Aslında onlara ceset demek zordu. Her biri tanınmayacak kadar hırpalanmış gibi görünüyordu. Her birinin büyük et parçaları kopmuştu ve yüzlerinde ve vücutlarında büyük çizikler vardı. İnşaat alanının her yeri kan içindeydi.
Yaptıkları ilk şey polisi aramak oldu; polis olay yerini hemen olay yeri olarak kapattı.
“Ne düşünüyorsun patron?” genç bir polis, en belirgin özelliği kahverengi paltosu ve dağınık sakalı olan amirine sordu. Anton Millstun bu küçük kasabanın polis şefiydi.
Burada ya da orada meydana gelen küçük kelepçelere alışkınlardı, ama bu çapta bir şey değildi.
Diz çöküp kana bakmaya başladı.
“Bulabildiğiniz tüm kanın DNA örneğini aldınız mı?” Anton sorguladı.
“Evet, zaten test ediyorlar ve yakında birkaç şey bulmaları gerekiyor. Umarım bunları zaten dosyamızda tutmuşuzdur.”
“Eğer tahminim doğruysa, küçük bir çete savaşı sürüyor gibi görünüyor. Birisinin belirli malları taşıması, ters giden bir ticaret ve boş bir evrak çantası. Bu durumda parmak izlerinin sistemde zaten olması ihtimali yüksektir.” Ancak Anton'un henüz cevabını bulamadığı bir şey vardı. Işınlamacı neden evrak çantasını geride bırakmıştı?
“Yani saldırganların bu üç ceset olduğunu mu söylüyorsunuz patron?”
“Taşımacılar genellikle yalnız seyahat ederler, çünkü bu şekilde uyum sağlamak daha kolaydır. Bildiğimiz kadarıyla çeteler çoğunlukla gençleri ve genç yetişkinleri kullanıyor ve bunların hiçbiri kurbanlar kadar gösterişli giyinmiyor. Yine de bu, bir nakliyecinin üç silahlı haydutu öldürebilmesini daha da tuhaf kılıyor.”
“Tabii ki malları taşıyan kişi beklemedikleri bir şey olmadığı sürece. Bir Değiştirilmiş,” diye tamamladı bir kadın sesi.
Arkalarını döndüklerinde ikisi orta yaşlı bir kadın ve adamın sarı bandın altında yürüdüğünü gördü. İkisi de polis gibi giyinmiyordu. Üniforma giymişlerdi ama açık havada giymek biraz abartılı görünüyordu.

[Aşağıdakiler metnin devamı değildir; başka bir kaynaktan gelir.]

-- pv_equiv track=rewrite | github.com/muxamadsodiq/new-raudiy | quiz.py | find_double_vowel_words
-- ===== SOURCE A (Python) =====
-- VOWELS = set("aeiou")
--
-- def find_double_vowel_words(words):
--     matches = {}
--     for word in words:
--         previous = ""
--         for char in word.lower():
--             if char == previous and char in VOWELS:
--                 matches[word] = char
--                 break
--             previous = char
--     return matches
-- ===== SOURCE B (Python) =====
-- def find_double_vowel_words(words):
--     matches = {}
--     for word in words:
--         lw = word.lower()
--         best = None
--         for v in "aeiou":
--             i = lw.find(v + v)
--             if i != -1 and (best is None or i < best[0]):
--                 best = (i, v)
--         if best is not None:
--             matches[word] = best[1]
--     return matches
-- ===== Notes on version B (the rewrite author's own statement) =====
-- stated objective: alternative
-- what changed: Instead of scanning each word character by character with a previous-char state machine, B runs five substring searches (str.find of 'aa','ee','ii','oo','uu' on the lowercased word) and keeps the hit with the smallest index, whose vowel is the stored value.
import Mathlib
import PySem

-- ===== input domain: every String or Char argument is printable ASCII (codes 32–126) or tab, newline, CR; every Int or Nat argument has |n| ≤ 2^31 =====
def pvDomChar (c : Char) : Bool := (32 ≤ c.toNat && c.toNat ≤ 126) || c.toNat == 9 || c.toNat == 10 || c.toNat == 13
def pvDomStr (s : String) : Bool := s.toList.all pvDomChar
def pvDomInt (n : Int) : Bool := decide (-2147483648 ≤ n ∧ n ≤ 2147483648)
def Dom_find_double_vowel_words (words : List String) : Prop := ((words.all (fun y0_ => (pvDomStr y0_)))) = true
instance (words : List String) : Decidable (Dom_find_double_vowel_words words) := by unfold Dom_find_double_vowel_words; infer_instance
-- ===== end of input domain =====

-- B: alternative algorithm — five substring searches (find of "aa".."uu" on the lowercased word) keeping the smallest hit index, instead of A's previous-char state-machine scan; same asymptotic cost.


-- ===== PORT A =====
-- set("aeiou")
def pvVowels : List Char := ['a','e','i','o','u']

-- A's inner loop: previous starts as "" (never equal to a char) -> modelled as Option Char 'none'
def pvAInner : List Char → Option Char → Option Char
  | [], _ => none
  | c :: rest, prev =>
      if (some c == prev) && pvVowels.contains c then some c
      else pvAInner rest (some c)

def find_double_vowel_words (words : List String) : List (String × String) :=
  (words.foldl (fun d w =>
      match pvAInner (PySem.Str.lower w).toList none with
      | some c => d.insert w (String.ofList [c])
      | none => d)
    (PySem.Dict.empty : PySem.Dict String String)).items

-- ===== PORT B =====
-- B's inner loop over the five vowels: i = lw.find(v+v); keep the hit with the smallest index
def pvBBest (lw : List Char) : Option (Int × Char) :=
  ['a','e','i','o','u'].foldl (fun best v =>
    let i := PySem.Chars.find lw [v, v]
    if i = -1 then best
    else match best with
         | none => some (i, v)
         | some b => if i < b.1 then some (i, v) else best) none

def find_double_vowel_words_alt (words : List String) : List (String × String) :=
  (words.foldl (fun d w =>
      match pvBBest (PySem.Str.lower w).toList with
      | some b => d.insert w (String.ofList [b.2])
      | none => d)
    (PySem.Dict.empty : PySem.Dict String String)).items

-- ===== PRECONDITION & SPEC =====
def Spec_find_double_vowel_words (words : List String) (out : List (String × String)) : Prop := out = find_double_vowel_words_alt words
instance (words : List String) (out : List (String × String)) : Decidable (Spec_find_double_vowel_words words out) := by unfold Spec_find_double_vowel_words; infer_instance

-- ===== CLAIM (what is proved, stated in full; the proofs are below) =====
def Claim_equal_find_double_vowel_words : Prop := ∀ (words : List String), Dom_find_double_vowel_words words → Spec_find_double_vowel_words words (find_double_vowel_words words)

-- ===== LEMMAS AND PROOFS =====

-- proof-side helper: the first adjacent equal vowel pair, as a find? over zipped neighbours
def pvFirstDouble (cs : List Char) : Option Char :=
  ((cs.zip cs.tail).find? (fun p => p.1 == p.2 && pvVowels.contains p.1)).map Prod.fst

lemma aInner_some (cs : List Char) (c : Char) :
    pvAInner cs (some c)
      = (((c :: cs).zip cs).find? (fun p => p.1 == p.2 && pvVowels.contains p.1)).map Prod.fst := by
  induction cs generalizing c with
  | nil => simp [pvAInner]
  | cons d rest ih =>
      by_cases h : c = d
      · subst h
        by_cases hv : c ∈ pvVowels
        · simp [pvAInner, hv]
        · simp [pvAInner, hv, ih]
      · have h1 : (d == c) = false := by simp [(· == ·)]; exact fun e => h e.symm
        have h2 : (c == d) = false := by simp [h]
        simp [pvAInner, h1, h2, ih]

lemma aInner_none (cs : List Char) : pvAInner cs none = pvFirstDouble cs := by
  cases cs with
  | nil => simp [pvAInner, pvFirstDouble]
  | cons c rest =>
      have : pvAInner (c :: rest) none = pvAInner rest (some c) := by
        simp [pvAInner]
      rw [this, aInner_some]
      simp [pvFirstDouble]


-- [v,v] is a prefix of lw.drop j iff positions j, j+1 hold v
lemma db_prefix_iff (lw : List Char) (v : Char) (j : Nat) :
    [v, v] <+: lw.drop j ↔ ∃ h : j + 1 < lw.length, lw[j] = v ∧ lw[j+1] = v := by
  constructor
  · intro hp
    obtain ⟨t, ht⟩ := hp
    have e : lw.drop j = v :: v :: t := ht.symm
    have hlen : lw.length - j = t.length + 2 := by
      have := congrArg List.length e
      simpa using this
    have hj : j + 1 < lw.length := by omega
    refine ⟨hj, ?_, ?_⟩
    · have h0 : (lw.drop j)[0]'(by simp [e]) = v := by simp [e]
      rwa [List.getElem_drop] at h0
    · have h1 : (lw.drop j)[1]'(by simp [e]) = v := by simp [e]
      rwa [List.getElem_drop] at h1
  · rintro ⟨h, h1, h2⟩
    have d1 : lw.drop j = lw[j] :: lw.drop (j+1) := List.drop_eq_getElem_cons (by omega)
    have d2 : lw.drop (j+1) = lw[j+1] :: lw.drop (j+2) := List.drop_eq_getElem_cons h
    rw [d1, d2, h1, h2]
    exact ⟨lw.drop (j+2), rfl⟩

-- the spec of find at start 0: nonnegative, a hit, and minimal
lemma find_spec (lw sub : List Char) (h : PySem.Chars.find lw sub ≠ -1) :
    0 ≤ PySem.Chars.find lw sub ∧ sub <+: lw.drop (PySem.Chars.find lw sub).toNat ∧
      ∀ i : Nat, i < (PySem.Chars.find lw sub).toNat → ¬ sub <+: lw.drop i := by
  have h0 := PySem.Chars.findFrom_natCast_spec lw sub 0 (Nat.zero_le _)
  rw [Nat.cast_zero, PySem.Chars.findFrom_zero] at h0
  have hh := h0 h
  exact ⟨hh.1, hh.2.1, fun i hi => hh.2.2 i (Nat.zero_le _) hi⟩

-- any hit position bounds find from above
lemma find_le (lw sub : List Char) (j : Nat) (h : sub <+: lw.drop j) :
    PySem.Chars.find lw sub ≠ -1 ∧ PySem.Chars.find lw sub ≤ (j : Int) := by
  have hinf : sub <:+: lw := h.isInfix.trans (List.drop_suffix j lw).isInfix
  have hne : PySem.Chars.find lw sub ≠ -1 := by
    rw [Ne, PySem.Chars.find_eq_neg_one_iff]
    exact fun hf => hf hinf
  obtain ⟨hpos, _, hmin⟩ := find_spec lw sub hne
  refine ⟨hne, ?_⟩
  by_contra hgt
  push_neg at hgt
  have hj : j < (PySem.Chars.find lw sub).toNat := by omega
  exact hmin j hj h

-- invariant for B's fold over the vowel list
def GoodB (lw : List Char) (vs : List Char) : Option (Int × Char) → Prop
  | none => ∀ v ∈ vs, PySem.Chars.find lw [v, v] = -1
  | some b => b.2 ∈ vs ∧ PySem.Chars.find lw [b.2, b.2] = b.1 ∧ b.1 ≠ -1 ∧
      ∀ v ∈ vs, PySem.Chars.find lw [v, v] = -1 ∨ b.1 ≤ PySem.Chars.find lw [v, v]

-- proof-side name for B's loop body (definitionally the fold function in pvBBest)
def pvStep (lw : List Char) (best : Option (Int × Char)) (v : Char) : Option (Int × Char) :=
  let i := PySem.Chars.find lw [v, v]
  if i = -1 then best
  else match best with
       | none => some (i, v)
       | some b => if i < b.1 then some (i, v) else best

lemma pvBBest_eq (lw : List Char) :
    pvBBest lw = (['a','e','i','o','u'] : List Char).foldl (pvStep lw) none := rfl

lemma good_step (lw : List Char) (done : List Char) (acc : Option (Int × Char)) (v : Char)
    (h : GoodB lw done acc) : GoodB lw (done ++ [v]) (pvStep lw acc v) := by
  by_cases hi : PySem.Chars.find lw [v, v] = -1
  · have e : pvStep lw acc v = acc := by
      cases acc <;> simp [pvStep, hi]
    rw [e]
    cases acc with
    | none =>
        intro w hw
        rcases List.mem_append.1 hw with hw | hw
        · exact h w hw
        · simp at hw; subst hw; exact hi
    | some b =>
        obtain ⟨hm, hf, hn, hall⟩ := h
        refine ⟨List.mem_append_left _ hm, hf, hn, ?_⟩
        intro w hw
        rcases List.mem_append.1 hw with hw | hw
        · exact hall w hw
        · simp at hw; subst hw; exact Or.inl hi
  · cases acc with
    | none =>
        have e : pvStep lw none v = some (PySem.Chars.find lw [v, v], v) := by
          simp [pvStep, hi]
        rw [e]
        refine ⟨List.mem_append_right _ (by simp), rfl, hi, ?_⟩
        intro w hw
        rcases List.mem_append.1 hw with hw | hw
        · exact Or.inl (h w hw)
        · simp at hw; subst hw; exact Or.inr le_rfl
    | some b =>
        obtain ⟨hm, hf, hn, hall⟩ := h
        by_cases hlt : PySem.Chars.find lw [v, v] < b.1
        · have e : pvStep lw (some b) v = some (PySem.Chars.find lw [v, v], v) := by
            simp [pvStep, hi, hlt]
          rw [e]
          refine ⟨List.mem_append_right _ (by simp), rfl, hi, ?_⟩
          intro w hw
          rcases List.mem_append.1 hw with hw | hw
          · rcases hall w hw with h1 | h1
            · exact Or.inl h1
            · exact Or.inr (le_trans (le_of_lt hlt) h1)
          · simp at hw; subst hw; exact Or.inr le_rfl
        · have e : pvStep lw (some b) v = some b := by
            simp [pvStep, hi, hlt]
          rw [e]
          refine ⟨List.mem_append_left _ hm, hf, hn, ?_⟩
          intro w hw
          rcases List.mem_append.1 hw with hw | hw
          · exact hall w hw
          · simp at hw; subst hw
            exact Or.inr (by omega)

lemma fold_good (lw : List Char) (vs : List Char) :
    ∀ (done : List Char) (acc : Option (Int × Char)), GoodB lw done acc →
      GoodB lw (done ++ vs) (vs.foldl (pvStep lw) acc) := by
  induction vs with
  | nil => intro done acc h; simpa using h
  | cons v rest ih =>
      intro done acc h
      simp only [List.foldl_cons]
      have h2 := ih (done ++ [v]) _ (good_step lw done acc v h)
      have e : done ++ [v] ++ rest = done ++ v :: rest := by simp
      rwa [e] at h2

lemma zip_len (lw : List Char) : (lw.zip lw.tail).length = lw.length - 1 := by
  simp [List.length_zip, List.length_tail]

lemma main_word (lw : List Char) :
    pvAInner lw none = (pvBBest lw).map (fun b => b.2) := by
  rw [aInner_none]
  have hG : GoodB lw (['a','e','i','o','u'] : List Char) (pvBBest lw) := by
    have := fold_good lw ['a','e','i','o','u'] [] none (by intro w hw; simp at hw)
    rw [pvBBest_eq]
    simpa using this
  cases hb : pvBBest lw with
  | none =>
      rw [hb] at hG
      simp only [Option.map_none]
      unfold pvFirstDouble
      rw [List.find?_eq_none.2, Option.map_none]
      intro x hx hp
      obtain ⟨k, hk, hxe⟩ := List.getElem_of_mem hx
      have hk1 : k + 1 < lw.length := by
        have := zip_len lw; omega
      rw [List.getElem_zip] at hxe
      simp only [Bool.and_eq_true, beq_iff_eq] at hp
      obtain ⟨heq, hvw⟩ := hp
      have hx1 : lw[k] = x.1 := by rw [← hxe]
      have hx2 : lw[k+1] = x.1 := by
        have : lw.tail[k]'(by simp [List.length_tail]; omega) = x.2 := by rw [← hxe]
        rw [List.getElem_tail] at this
        rw [this, ← heq]
      have hpre : [x.1, x.1] <+: lw.drop k := (db_prefix_iff lw x.1 k).2 ⟨hk1, hx1, hx2⟩
      have hne := (find_le lw [x.1, x.1] k hpre).1
      have hcv : x.1 ∈ (['a','e','i','o','u'] : List Char) := by
        simpa [pvVowels, List.contains_iff_mem] using hvw
      exact hne (hG x.1 hcv)
  | some b =>
      rw [hb] at hG
      obtain ⟨hmem, hfind, hne, hall⟩ := hG
      obtain ⟨hpos, hpre, hmin⟩ := find_spec lw [b.2, b.2] (hfind ▸ hne)
      rw [hfind] at hpos hpre hmin
      obtain ⟨hjl, hj1, hj2⟩ := (db_prefix_iff lw b.2 b.1.toNat).1 hpre
      simp only [Option.map_some]
      unfold pvFirstDouble
      have hzl : b.1.toNat < (lw.zip lw.tail).length := by
        have := zip_len lw; omega
      have hfq : (lw.zip lw.tail).find? (fun p => p.1 == p.2 && pvVowels.contains p.1)
          = some (b.2, b.2) := by
        rw [List.find?_eq_some_iff_getElem]
        refine ⟨?_, b.1.toNat, hzl, ?_, ?_⟩
        · simp
          exact hmem
        · rw [List.getElem_zip, List.getElem_tail, hj1, hj2]
        · intro m hm
          have hm1 : m + 1 < lw.length := by have := zip_len lw; omega
          have key : ¬ (lw[m] = lw[m+1] ∧ lw[m] ∈ pvVowels) := by
            rintro ⟨he, hv⟩
            have hpre' : [lw[m], lw[m]] <+: lw.drop m :=
              (db_prefix_iff lw _ m).2 ⟨hm1, rfl, he.symm⟩
            obtain ⟨hne', hle'⟩ := find_le lw [lw[m], lw[m]] m hpre'
            have hv' : lw[m] ∈ (['a','e','i','o','u'] : List Char) := hv
            rcases hall _ hv' with h1 | h1
            · exact hne' h1
            · have hble : b.1 ≤ (m : Int) := le_trans h1 hle'
              omega
          simp only [List.getElem_zip, List.getElem_tail, Bool.not_eq_eq_eq_not, Bool.not_true,
            Bool.and_eq_false_iff, beq_eq_false_iff_ne, ne_eq]
          by_contra hcon
          push_neg at hcon
          rcases hcon with ⟨hq1, hq2⟩
          exact key ⟨hq1, by simpa [List.contains_iff_mem] using hq2⟩
      rw [hfq]
      rfl
-- ===== VERDICT (by name: the statement is the Claim_ definition above) =====
theorem find_double_vowel_words_spec : Claim_equal_find_double_vowel_words := by
  intro words _
  unfold Spec_find_double_vowel_words find_double_vowel_words find_double_vowel_words_alt
  congr 2
  funext d w
  rw [main_word]
  cases pvBBest (PySem.Str.lower w).toList <;> rfl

Üniformalar gri renkteydi ve süslerin olacağı kenarlarda altın rengi vardı. Sıkı bir uyum sağlarken aynı zamanda serbest harekete izin veriyordu, genişletilebiliyordu ve en önemlisi nefes alabiliyordu. Ancak en çok göze çarpan şey sol göğüslerindeki armaydı.
Ortasında bir kılıç bulunan gümüş bir gül, kim olduklarını ve nereden geldiklerini açıkça gösteriyordu.
“Lanet olsun, sizin burada ne işiniz var? Bunun Değiştirilmiş bir vaka olduğundan emin olmak için henüz çok erken!” Anton şikayet etmek için ayağa kalktı.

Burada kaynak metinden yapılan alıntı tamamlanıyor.